Scrotal Varicocele is an abnormal distension (enlargement) of the pampiniform plexus caused by reversed blood flow and/or impaired drainage of the testicular or internal spermatic vein (ISV).
Scrotal varicocele in men and pelvic congestion syndrome (PCS) in women represent two relatively frequent pathological conditions in the young-adult population, with important implications on quality of life and a significant impact on fertility. In these two conditions, gonadal venous vessels are abnormally dilated (sometimes secondary to other causes) and flow is slow and retrograde in the gonadal vein.

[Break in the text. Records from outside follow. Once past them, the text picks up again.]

-- pv_equiv track=rewrite | github.com/altairbaku/AdventOfCode2022 | src/07.py | directory_size_list
-- ===== SOURCE A (Python) =====
-- def directory_size_list(filesystem,index):
--     directory_size = 0
--     directory_sizes = []
--     filesystem_len = len(filesystem)
--     while index != filesystem_len:
--         line = filesystem[index]
--         index += 1
--         if line[2:4] == "cd" and line[5:] != "..\n":
--             index,sub_size_list,sub_size = directory_size_list(filesystem,index)
--             directory_sizes.extend(sub_size_list)
--             directory_size += sub_size
--         elif line[2:4] == "cd" and line[5:] == "..\n":
--             directory_sizes.append(directory_size)
--             return index,directory_sizes,directory_size
--         elif line[0:3] != "dir" and line[2:4] != "ls":
--             directory_size += int(line.split()[0])
--
--     directory_sizes.append(directory_size)
--     return index,directory_sizes,directory_size
-- ===== SOURCE B (Python) =====
-- def directory_size_list(filesystem, index):
--     n = len(filesystem)
--     stack = [0]
--     sizes = []
--     while index != n:
--         line = filesystem[index]
--         index += 1
--         if line[2:4] == "cd":
--             if line[5:] == "..\n":
--                 total = stack.pop()
--                 sizes.append(total)
--                 if not stack:
--                     return index, sizes, total
--                 stack[-1] += total
--             else:
--                 stack.append(0)
--         elif line[0:3] != "dir" and line[2:4] != "ls":
--             stack[-1] += int(line.split()[0])
--     total = 0
--     while stack:
--         total = stack.pop()
--         sizes.append(total)
--         if stack:
--             stack[-1] += total
--     return index, sizes, total
-- ===== Notes on version B (the rewrite author's own statement) =====
-- stated objective: alternative
-- what changed: A's re-entrant recursion (one call frame per directory, child size-lists copied into the parent with extend) is replaced by a single iterative loop over the lines keeping an explicit stack of per-directory running sizes, appending each directory total once when its frame is popped.
-- outside the precondition, e.g. on directory_size_list(['1 a'], -1): A returns (1, [2], 2), B returns (1, [2], 2)
import Mathlib
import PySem

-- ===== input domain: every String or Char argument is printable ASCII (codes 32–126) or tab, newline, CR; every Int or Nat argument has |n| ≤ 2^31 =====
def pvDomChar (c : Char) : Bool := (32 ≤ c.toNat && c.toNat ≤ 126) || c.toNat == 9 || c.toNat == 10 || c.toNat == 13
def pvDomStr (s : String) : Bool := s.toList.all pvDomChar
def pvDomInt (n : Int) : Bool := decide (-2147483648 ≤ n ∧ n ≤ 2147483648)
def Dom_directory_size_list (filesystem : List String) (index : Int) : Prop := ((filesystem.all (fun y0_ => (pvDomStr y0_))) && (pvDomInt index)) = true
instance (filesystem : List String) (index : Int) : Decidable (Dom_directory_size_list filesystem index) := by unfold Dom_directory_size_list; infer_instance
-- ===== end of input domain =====

-- B replaces A's re-entrant recursion by a single iterative scan with an explicit stack of
-- per-directory running sizes (alternative decomposition, same cost); return values agree on Pre_.

-- ===== PORT A =====
-- value of int(line.split()[0]) (defaulted to 0 where Python would raise; Pre_ excludes those lines)
def pvFileVal (line : String) : Int :=
  ((PySem.List.pyGet? (PySem.Str.split₀ line) 0).bind PySem.Int.ofStr?).getD 0

-- line[2:4] == "cd" / line[5:] == "..\n" / the dir-or-ls test, as A writes them
def pvIsCd (line : String) : Bool := PySem.Str.slice line (some 2) (some 4) == "cd"
def pvIsUp (line : String) : Bool := PySem.Str.slice line (some 5) none == "..\n"
def pvIsFile (line : String) : Bool :=
  (PySem.Str.slice line (some 0) (some 3) != "dir") && (PySem.Str.slice line (some 2) (some 4) != "ls")

-- A's recursive while-loop; fuel only makes the recursion total (never exhausted inside Pre_)
def pvGoA (fs : List String) : Nat → Int → Int → List Int → Int × List Int × Int
  | 0, index, dsize, dsizes => (index, dsizes ++ [dsize], dsize)
  | fuel+1, index, dsize, dsizes =>
    if index = (fs.length : Int) then (index, dsizes ++ [dsize], dsize)
    else if pvIsCd ((PySem.List.pyGet? fs index).getD "") ∧
            ¬ pvIsUp ((PySem.List.pyGet? fs index).getD "") then
      -- recursive descent; then the loop continues at the returned index with the sub-results folded in
      pvGoA fs fuel (pvGoA fs fuel (index + 1) 0 []).1
        (dsize + (pvGoA fs fuel (index + 1) 0 []).2.2)
        (dsizes ++ (pvGoA fs fuel (index + 1) 0 []).2.1)
    else if pvIsCd ((PySem.List.pyGet? fs index).getD "") ∧
            pvIsUp ((PySem.List.pyGet? fs index).getD "") then
      (index + 1, dsizes ++ [dsize], dsize)
    else if pvIsFile ((PySem.List.pyGet? fs index).getD "") then
      pvGoA fs fuel (index + 1) (dsize + pvFileVal ((PySem.List.pyGet? fs index).getD "")) dsizes
    else
      pvGoA fs fuel (index + 1) dsize dsizes
-- pv_equiv track=rewrite | github.com/dannynrajayuc4548/envswitch | envswitch/inherit.py | resolve_profile
-- ===== SOURCE A (Python) =====
-- class ProfileNotFoundError(Exception):
--     pass
--
-- class CircularInheritanceError(Exception):
--     pass
--
-- def resolve_profile(profile_name: str, profiles: dict, _seen: set = None) -> dict:
--     """Resolve a profile by merging base profile variables with overrides."""
--     if _seen is None:
--         _seen = set()
--     if profile_name in _seen:
--         raise CircularInheritanceError(
--             f"Circular inheritance detected involving '{profile_name}'"
--         )
--     if profile_name not in profiles:
--         raise ProfileNotFoundError(f"Profile '{profile_name}' not found")
--
--     profile = profiles[profile_name]
--     base_name = profile.get("__base__")
--     own_vars = {k: v for k, v in profile.items() if k != "__base__"}
--
--     if not base_name:
--         return dict(own_vars)
--
--     if base_name not in profiles:
--         raise ProfileNotFoundError(f"Base profile '{base_name}' not found")
--
--     _seen = _seen | {profile_name}
--     base_vars = resolve_profile(base_name, profiles, _seen)
--     base_vars.update(own_vars)
--     return base_vars
-- ===== SOURCE B (Python) =====
-- class ProfileNotFoundError(Exception):
--     pass
--
-- class CircularInheritanceError(Exception):
--     pass
--
-- def resolve_profile(profile_name: str, profiles: dict, _seen: set = None) -> dict:
--     """Resolve a profile iteratively: walk the __base__ chain, then merge root-first."""
--     seen = set() if _seen is None else set(_seen)
--     chain = []
--     name = profile_name
--     while True:
--         if name in seen:
--             raise CircularInheritanceError(
--                 f"Circular inheritance detected involving '{name}'"
--             )
--         if name not in profiles:
--             raise ProfileNotFoundError(f"Profile '{name}' not found")
--         profile = profiles[name]
--         chain.append(profile)
--         base = profile.get("__base__")
--         if not base:
--             break
--         if base not in profiles:
--             raise ProfileNotFoundError(f"Base profile '{base}' not found")
--         seen.add(name)
--         name = base
--     result = {}
--     for profile in reversed(chain):
--         for k, v in profile.items():
--             if k != "__base__":
--                 result[k] = v
--     return result
-- ===== Notes on version B (the rewrite author's own statement) =====
-- stated objective: alternative
-- what changed: Replaces the recursive merge-on-unwind resolver with an iterative walk that first collects the whole __base__ chain in a loop and then builds the result in one root-to-derived merge pass over the reversed chain.
import Mathlib
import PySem

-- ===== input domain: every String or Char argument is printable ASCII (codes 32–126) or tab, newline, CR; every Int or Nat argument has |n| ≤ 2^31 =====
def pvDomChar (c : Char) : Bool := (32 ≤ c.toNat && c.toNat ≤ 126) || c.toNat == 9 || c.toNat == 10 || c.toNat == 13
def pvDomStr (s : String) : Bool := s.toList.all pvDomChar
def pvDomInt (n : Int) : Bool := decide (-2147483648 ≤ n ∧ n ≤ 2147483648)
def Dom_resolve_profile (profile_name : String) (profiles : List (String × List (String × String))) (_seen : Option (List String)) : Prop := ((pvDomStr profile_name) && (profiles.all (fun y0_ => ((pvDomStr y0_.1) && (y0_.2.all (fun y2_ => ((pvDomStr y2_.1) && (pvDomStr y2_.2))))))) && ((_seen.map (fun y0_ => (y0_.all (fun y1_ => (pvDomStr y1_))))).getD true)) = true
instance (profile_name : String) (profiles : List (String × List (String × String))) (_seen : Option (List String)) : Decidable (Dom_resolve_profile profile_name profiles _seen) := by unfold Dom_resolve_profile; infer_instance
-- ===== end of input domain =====

-- B rewrites the recursive resolver as an iterative walk of the __base__ chain followed by a
-- single root-to-derived merge pass (objective: alternative decomposition; return value only —
-- neither program mutates its arguments observably).

-- termination measure for all three chain-walking recursions: profile keys not yet visited
theorem pvKeys_of_get? {profiles : List (String × List (String × String))} {name : String}
    {profile : List (String × String)}
    (h : (PySem.Dict.mk profiles).get? name = some profile) : (name, profile) ∈ profiles := by
  simp only [PySem.Dict.get?, Option.map_eq_some_iff] at h
  obtain ⟨⟨k, v⟩, hf, hv⟩ := h
  have hm := List.mem_of_find?_eq_some hf
  have hk := List.find?_some hf
  simp only [beq_iff_eq] at hk
  subst hk; subst hv; exact hm

theorem pvMeasure_lt (keys seen : List String) (name : String)
    (h1 : name ∈ keys) (h2 : name ∉ seen) :
    ((keys.filter (fun k => !(PySem.Set.add seen name).contains k)).length)
      < ((keys.filter (fun k => !(seen.contains k))).length) := by
  have hadd : PySem.Set.add seen name = seen ++ [name] := by
    simp [PySem.Set.add, PySem.Set.contains]
    intro h; exact absurd h h2
  rw [hadd]
  have hf : keys.filter (fun k => !PySem.Set.contains (seen ++ [name]) k)
      = (keys.filter (fun k => !PySem.Set.contains seen k)).filter (fun k => !(name == k)) := by
    rw [List.filter_filter]
    apply List.filter_congr
    intro a _
    by_cases h : name = a
    · simp [PySem.Set.contains, h]
    · simp [PySem.Set.contains, h, Ne.symm h]
  rw [hf]
  apply List.length_filter_lt_length_iff_exists.mpr
  refine ⟨name, ?_, by simp⟩
  simp [List.mem_filter, PySem.Set.contains, h1, h2]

Traditionally, the resolutive treatment of these pathologies was based on surgery, but in recent decades interventional radiology has taken hold on this topic: there are several reports with large case series and various meta-analyses that demonstrate that, overall, transcatheter endovascular treatments are (at least) not inferior to the surgical approach, both in terms of technical and clinical success, even after prolonged follow-up, and that complications are relatively rare [1].
3. Pelvic Congestion Syndrome
Pelvic congestion syndrome (PCS) is a pathological condition characterized by chronic pelvic pain (CPP, defined as pain lasting at least six months associated with symptoms indicating gynecologic, lower urinary tract, bowel, and pelvic floor dysfunction) and retrograde flow in ovarian veins, which appear dilated, and para-uterine varices [27,28]. CPP is associated with pelvic varicocele in about 30% of cases, particularly in pre-menopausal multiparous women with no other known causes of pelvic pain [28].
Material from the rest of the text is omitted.